On parle beaucoup de la scène rap comme étant intrinsèquement misogyne & homophobe, mais curieusement on ne parle pas bcp de la scène metal.
Enfin quand je dis curieusement vous imaginez bien que j'ai ma petite idée qui commence par "ra" et qui finit par "ciste" étant donné que
la première est composée d'une partie non négligeable d'artistes racisé-es alors que c'est extrêmement rarement le cas pour la seconde.
Je vais tenter de rattraper cette lacune par ce thread décousu mais qui j'espère arrivera à décrire au moins partiellement ce que c'est
d'être une meuf/ un gay/ un trans dans un milieu ultra réactionnaire qui rock'n'roll oblige se targue de subversion. #balancetesporcs
Déjà il faut savoir que la scène metal repose globalement sur des idéologies anti-religieuses ou du moins a à cœur la subversion et/ou
la recherche esthétique de ce qui est sombre, irrévérencieux, à contre-courant, ce qui touche au maléfique, au surnaturel, etc.

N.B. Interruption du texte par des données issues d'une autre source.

-- pv_equiv track=rewrite | github.com/coffeetrip/Algorithm_TIL | pycharm/ddd.py | search
-- ===== SOURCE A (Python) =====
-- def search(txt):
--     txt = list(txt)
--     i = 1
--     while len(txt) > i:
--         if txt[i] != txt[i-1]:
--             i += 1
--         elif txt[i] == txt[i-1]:
--             txt.pop(i-1)
--             txt.pop(i-1)
--             i = 1
--     return len(txt)
-- ===== SOURCE B (Python) =====
-- def search(txt):
--     stack = []
--     for c in txt:
--         if stack and stack[-1] == c:
--             stack.pop()
--         else:
--             stack.append(c)
--     return len(stack)
-- ===== Notes on version B (the rewrite author's own statement) =====
-- stated objective: faster
-- what changed: Replaced the restart-from-the-beginning scan-and-pop loop (rescans the list after every removal) with a single left-to-right stack pass that pops on a match and pushes otherwise.
import Mathlib
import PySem

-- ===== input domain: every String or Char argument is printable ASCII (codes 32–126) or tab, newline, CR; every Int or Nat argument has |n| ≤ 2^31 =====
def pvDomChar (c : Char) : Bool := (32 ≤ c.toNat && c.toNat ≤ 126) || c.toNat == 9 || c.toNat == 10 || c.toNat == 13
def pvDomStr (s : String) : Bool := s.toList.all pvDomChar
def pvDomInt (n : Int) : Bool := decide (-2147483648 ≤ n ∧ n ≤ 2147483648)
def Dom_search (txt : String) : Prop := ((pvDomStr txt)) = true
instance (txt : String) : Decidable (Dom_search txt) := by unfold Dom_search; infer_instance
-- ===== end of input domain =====

-- B replaces A's restart-after-every-removal scan with one O(n) stack pass; return value only.

-- ===== PORT A =====
-- `popIdx l n` is Python's `l.pop(n)` (list after removal) for an in-range non-negative
-- index n, which is the only way A calls it (n = i-1 with 1 ≤ i < len).
def popIdx (l : List Char) (n : Nat) : List Char := l.take n ++ l.drop (n + 1)

theorem popIdx_length_le (l : List Char) (n : Nat) : (popIdx l n).length ≤ l.length := by
  simp [popIdx]; omega

-- A's while loop: state is the list and the index i.
def loopA (txt : List Char) (i : Nat) : Int :=
  if h : i < txt.length then
    if txt[i] ≠ txt[i-1]! then
      loopA txt (i + 1)
    else
      loopA (popIdx (popIdx txt (i - 1)) (i - 1)) 1
  else
    (txt.length : Int)
termination_by (txt.length, txt.length - i)
decreasing_by
  · exact Prod.Lex.right _ (by omega)
  · apply Prod.Lex.left
    have h1 := popIdx_length_le (popIdx txt (i-1)) (i-1)
    have h2 : (popIdx txt (i-1)).length < txt.length := by
      simp [popIdx]; omega
    omega

def search (txt : String) : Int := loopA txt.toList 1

-- ===== PORT B =====
def stepB (stack : List Char) (c : Char) : List Char :=
  match stack with
  | x :: t => if x = c then t else c :: x :: t
  | [] => [c]

def search_alt (txt : String) : Int := ((txt.toList.foldl stepB []).length : Int)

-- ===== PRECONDITION & SPEC =====
def Spec_search (txt : String) (out : Int) : Prop := out = search_alt txt
instance (txt : String) (out : Int) : Decidable (Spec_search txt out) := by unfold Spec_search; infer_instance

-- ===== CLAIM (what is proved, stated in full; the proofs are below) =====
def Claim_equal_search : Prop := ∀ (txt : String), Dom_search txt → Spec_search txt (search txt)

-- ===== LEMMAS AND PROOFS =====

-- the stack never holds two equal adjacent elements
theorem stepB_chain (s : List Char) (c : Char) (h : List.IsChain (· ≠ ·) s) :
    List.IsChain (· ≠ ·) (stepB s c) := by
  cases s with
  | nil => exact List.isChain_singleton c
  | cons x t =>
    simp only [stepB]
    split_ifs with hx
    · exact h.tail
    · exact h.cons_cons (fun e => hx e.symm)

theorem foldl_stepB_chain (l : List Char) (s : List Char) (h : List.IsChain (· ≠ ·) s) :
    List.IsChain (· ≠ ·) (l.foldl stepB s) := by
  induction l generalizing s with
  | nil => exact h
  | cons a l ih => exact ih _ (stepB_chain s a h)

-- two equal consecutive characters cancel
theorem stepB_cancel (s : List Char) (c : Char) (h : List.IsChain (· ≠ ·) s) :
    stepB (stepB s c) c = s := by
  cases s with
  | nil => simp [stepB]
  | cons x t =>
    by_cases hx : x = c
    · subst hx
      cases t with
      | nil => simp [stepB]
      | cons y t' =>
        have hxy : y ≠ x := fun e => h.rel_head e.symm
        simp [stepB, hxy]
    · simp [stepB, hx]

theorem foldl_stepB_cancel (u v : List Char) (c : Char) (s : List Char)
    (h : List.IsChain (· ≠ ·) s) :
    (u ++ c :: c :: v).foldl stepB s = (u ++ v).foldl stepB s := by
  simp only [List.foldl_append, List.foldl_cons]
  rw [stepB_cancel _ c (foldl_stepB_chain u s h)]

-- on an adjacent-distinct list the stack just reverses it
theorem foldl_stepB_reverse (l : List Char) (s : List Char)
    (hl : List.IsChain (· ≠ ·) l)
    (hc : ∀ a ∈ l.head?, ∀ b ∈ s.head?, b ≠ a) :
    l.foldl stepB s = l.reverse ++ s := by
  induction l generalizing s with
  | nil => simp
  | cons a l ih =>
    have hstep : stepB s a = a :: s := by
      cases s with
      | nil => simp [stepB]
      | cons x t =>
        have : x ≠ a := hc a (by simp) x (by simp)
        simp [stepB, this]
    rw [List.foldl_cons, hstep, ih (a :: s) hl.tail]
    · simp
    · intro y hy b hb
      simp at hb; subst hb
      cases l with
      | nil => simp at hy
      | cons z l' =>
        simp at hy; subst hy
        exact hl.rel_head

-- decompose txt around the equal pair at positions i-1, i
theorem txt_decomp (txt : List Char) (i : Nat) (h1 : 1 ≤ i) (h2 : i < txt.length)
    (heq : txt[i] = txt[i-1]!) :
    txt = txt.take (i-1) ++ txt[i-1]! :: txt[i-1]! :: txt.drop (i+1) ∧
    popIdx (popIdx txt (i-1)) (i-1) = txt.take (i-1) ++ txt.drop (i+1) := by
  have hi1 : i - 1 < txt.length := by omega
  have hget : txt[i-1]! = txt[i-1]'hi1 := by
    rw [getElem!_pos txt (i-1) hi1]
  have hA : (txt.take (i-1)).length = i - 1 := by simp; omega
  have e0 : i - 1 + 1 = i := by omega
  have hdrop : txt.drop (i-1) = txt[i-1]! :: txt[i-1]! :: txt.drop (i+1) := by
    rw [List.drop_eq_getElem_cons hi1, e0, List.drop_eq_getElem_cons h2, heq, hget]
  constructor
  · conv_lhs => rw [← List.take_append_drop (i-1) txt]
    rw [hdrop]
  · have hp1 : popIdx txt (i-1) = txt.take (i-1) ++ txt.drop i := by
      simp only [popIdx, e0]
    rw [hp1]
    simp only [popIdx]
    rw [List.take_append, List.drop_append, hA, List.take_take]
    have e1 : i - 1 - (i - 1) = 0 := by omega
    have e2 : i - 1 + 1 - (i - 1) = 1 := by omega
    have e3 : min (i-1) (i-1) = i - 1 := by omega
    rw [e1, e2, e3, List.take_zero, List.append_nil,
      List.drop_of_length_le (le_of_eq_of_le hA (by omega)), List.drop_drop]
    simp

-- extending an adjacent-distinct prefix by one distinct element
theorem chain_take_succ (txt : List Char) (i : Nat) (h1 : 1 ≤ i) (h2 : i < txt.length)
    (hc : List.IsChain (· ≠ ·) (txt.take i)) (hne : txt[i] ≠ txt[i-1]!) :
    List.IsChain (· ≠ ·) (txt.take (i+1)) := by
  have hi1 : i - 1 < txt.length := by omega
  have hget : txt[i-1]! = txt[i-1]'hi1 := getElem!_pos txt (i-1) hi1
  have htk : txt.take (i+1) = txt.take i ++ [txt[i]] := by
    rw [List.take_add_one, List.getElem?_eq_getElem h2]
    rfl
  rw [htk, List.isChain_append]
  refine ⟨hc, List.isChain_singleton _, ?_⟩
  intro x hx y hy
  simp at hy; subst hy
  have hlast : (txt.take i).getLast? = some (txt[i-1]'hi1) := by
    have hlen : (txt.take i).length = i := by simp; omega
    rw [List.getLast?_eq_getElem?, hlen, List.getElem?_take]
    rw [if_pos (by omega), List.getElem?_eq_getElem hi1]
  rw [hlast] at hx
  simp at hx; subst hx
  rw [hget] at hne
  exact fun e => hne e.symm

theorem chain_take_one (l : List Char) : List.IsChain (· ≠ ·) (l.take 1) := by
  cases l with
  | nil => exact List.isChain_nil
  | cons a t => exact List.isChain_singleton a

-- main loop invariant: loopA computes the stack-pass length
theorem loopA_eq (txt : List Char) (i : Nat) (h1 : 1 ≤ i)
    (hc : List.IsChain (· ≠ ·) (txt.take i)) :
    loopA txt i = ((txt.foldl stepB []).length : Int) := by
  induction txt, i using loopA.induct with
  | case1 txt i h hne ih =>
    rw [loopA]
    simp only [h, dif_pos]
    rw [if_pos hne]
    exact ih (by omega) (chain_take_succ txt i h1 h hc hne)
  | case2 txt i h hne ih =>
    rw [loopA]
    have heq : txt[i] = txt[i-1]! := by
      by_contra hcon; exact hne hcon
    simp only [h, dif_pos]
    rw [if_neg hne]
    obtain ⟨hdec, hpop⟩ := txt_decomp txt i h1 h heq
    have hcan := foldl_stepB_cancel (txt.take (i-1)) (txt.drop (i+1)) (txt[i-1]!) []
      List.isChain_nil
    rw [ih (by omega) (chain_take_one _), hpop]
    conv_rhs => rw [hdec]
    rw [hcan]
  | case3 txt i h =>
    rw [loopA]
    rw [dif_neg h]
    have hall : txt.take i = txt := List.take_of_length_le (by omega)
    rw [hall] at hc
    rw [foldl_stepB_reverse txt [] hc (by simp)]
    simp

-- ===== VERDICT (by name: the statement is the Claim_ definition above) =====
theorem search_spec : Claim_equal_search := by
  intro txt _
  unfold Spec_search search search_alt
  exact loopA_eq txt.toList 1 le_rfl (chain_take_one _)
lemma pvSel (L : List (Int × List Char)) (h : ∀ p ∈ L, 0 ≤ p.1) :
    L.foldl pvStep (0, none) =
      (pvM L,
        if pvM L = 0 then none
        else PySem.List.min? ((L.filter (fun p => p.1 == pvM L)).map Prod.snd)
               (fun w => (w.length : Int))) := by
  induction L using List.reverseRecOn with
  | nil => simp [pvM]
  | append_singleton L p ih =>
    have hL : ∀ q ∈ L, 0 ≤ q.1 := fun q hq => h q (List.mem_append.mpr (Or.inl hq))
    have hp0 : 0 ≤ p.1 := h p (List.mem_append.mpr (Or.inr (by simp)))
    have hm0 : 0 ≤ pvM L := (PySem.List.le_foldl_max_int L Prod.fst 0).1
    have hub : ∀ q ∈ L, q.1 ≤ pvM L := (PySem.List.le_foldl_max_int L Prod.fst 0).2
    have hMapp : pvM (L ++ [p]) = max (pvM L) p.1 := by
      simp [pvM, List.foldl_append]
    rw [List.foldl_append, List.foldl_cons, List.foldl_nil, ih hL, hMapp]
    rcases lt_trichotomy (pvM L) p.1 with hlt | heq | hgt
    · have hmax : max (pvM L) p.1 = p.1 := max_eq_right hlt.le
      have hne : ¬ p.1 = 0 := by omega
      rw [hmax, if_neg hne]
      have hfL : L.filter (fun q => q.1 == p.1) = [] := by
        rw [List.filter_eq_nil_iff]
        intro q hq
        simp only [beq_iff_eq]
        have := hub q hq; omega
      rw [List.filter_append, hfL, List.nil_append]
      have hfp : [p].filter (fun q => q.1 == p.1) = [p] := by simp
      rw [hfp]
      simp [pvStep, hlt, PySem.List.min?]
    · rw [max_eq_left (le_of_eq heq.symm)]
      by_cases hz : pvM L = 0
      · have hpz : p.1 = 0 := by omega
        rw [if_pos hz]
        have hstep : pvStep ((pvM L), (none : Option (List Char))) p = (pvM L, none) := by
          unfold pvStep
          rw [if_neg]
          rintro (hgt' | ⟨-, hsome, -⟩)
          · omega
          · simp at hsome
        rw [hstep, if_pos hz]
      · rw [if_neg hz]
        have hmem : pvM L ∈ L.map Prod.fst := by
          have hfold : pvM L = (L.map Prod.fst).foldl max 0 := by
            simp [pvM, List.foldl_map]
          rcases PySem.List.foldl_max_mem (L.map Prod.fst) 0 with h0 | hmem'
          · exact absurd (hfold.trans h0) hz
          · rw [hfold]; exact hmem'
        rcases List.mem_map.mp hmem with ⟨q, hqL, hq1⟩
        have hFne : (L.filter (fun r => r.1 == pvM L)).map Prod.snd ≠ [] := by
          simp only [ne_eq, List.map_eq_nil_iff, List.filter_eq_nil_iff]
          intro hall
          exact hall q hqL (by simp [hq1])
        obtain ⟨b, hb⟩ : ∃ b, PySem.List.min? ((L.filter (fun r => r.1 == pvM L)).map Prod.snd)
            (fun w => (w.length : Int)) = some b := by
          cases hmin : PySem.List.min? ((L.filter (fun r => r.1 == pvM L)).map Prod.snd)
              (fun w => (w.length : Int)) with
          | none => exact absurd ((PySem.List.min?_eq_none_iff _ _).mp hmin) hFne
          | some b => exact ⟨b, rfl⟩
        rw [hb]
        have hfapp : (L ++ [p]).filter (fun r => r.1 == pvM L) =
            L.filter (fun r => r.1 == pvM L) ++ [p] := by
          rw [List.filter_append]
          simp [heq.symm]
        rw [hfapp, List.map_append]
        simp only [List.map_cons, List.map_nil]
        rw [pvMin?_append_of_some _ _ _ _ hb]
        by_cases hlen : p.2.length < b.length
        · have hkey : ((p.2.length : Int)) < (b.length : Int) := by exact_mod_cast hlen
          rw [if_pos hkey]
          unfold pvStep
          rw [if_pos (Or.inr ⟨heq.symm, by simp, by simpa using hlen⟩), if_neg hz, heq]
        · have hkey : ¬ ((p.2.length : Int)) < (b.length : Int) := by
            intro hx; exact hlen (by exact_mod_cast hx)
          rw [if_neg hkey]
          have hcond : ¬ (p.1 > pvM L ∨ (p.1 = pvM L ∧ (some b).isSome = true ∧
              p.2.length < ((some b).getD []).length)) := by
            rintro (hgt' | ⟨-, -, hlt'⟩)
            · omega
            · exact hlen (by simpa using hlt')
          unfold pvStep
          rw [if_neg hcond, if_neg hz]
    · rw [max_eq_left hgt.le]
      have hfapp : (L ++ [p]).filter (fun r => r.1 == pvM L) =
          L.filter (fun r => r.1 == pvM L) := by
        rw [List.filter_append]
        have : ¬ p.1 = pvM L := by omega
        simp [this]
      rw [hfapp]
      unfold pvStep
      rw [if_neg]
      rintro (hgt' | ⟨heq', -, -⟩)
      · omega
      · omega

lemma pvLetters_eq (s : List Char) :
    s.foldl (fun acc c => if (decide (97 ≤ c.toNat) && decide (c.toNat ≤ 122)) = true
                          then acc ++ [c] else acc) [] =
      s.filter (fun c => decide ('a' ≤ c) && decide (c ≤ 'z')) := by
  rw [PySem.List.foldl_append_if (fun c => decide (97 ≤ c.toNat) && decide (c.toNat ≤ 122)) (fun c => c) s []]
  simp only [List.nil_append, List.map_id']
  apply List.filter_congr
  intro c _
  have h1 : ('a' ≤ c) ↔ (97 ≤ c.toNat) := by
    rw [Char.le_def, UInt32.le_iff_toNat_le]; rfl
  have h2 : (c ≤ 'z') ↔ (c.toNat ≤ 122) := by
    rw [Char.le_def, UInt32.le_iff_toNat_le]; rfl
  simp [h1, h2]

Quand on est un peu naïf comme j'ai pu l'être on peut légitimement se dire que après tout, ça peut-être l'occasion de transgresser certains
canons esthétiques conservateurs. Or, si c'est ponctuellement le cas à travers les thèmes abordés dans des albums, dans l'organisation
sociale du milieu tel que j'ai pu le connaitre il y a quelques années (et tel qu'il a j'imagine, très peu évolué), c'est au contraire
une reproduction des clichés les plus réactionnaires qui s'y joue et la patine subversive et sulfureuse est là pour renforcer un carcan
social sur les minorités sexuelles plutôt que pour leur permettre de s'émanciper.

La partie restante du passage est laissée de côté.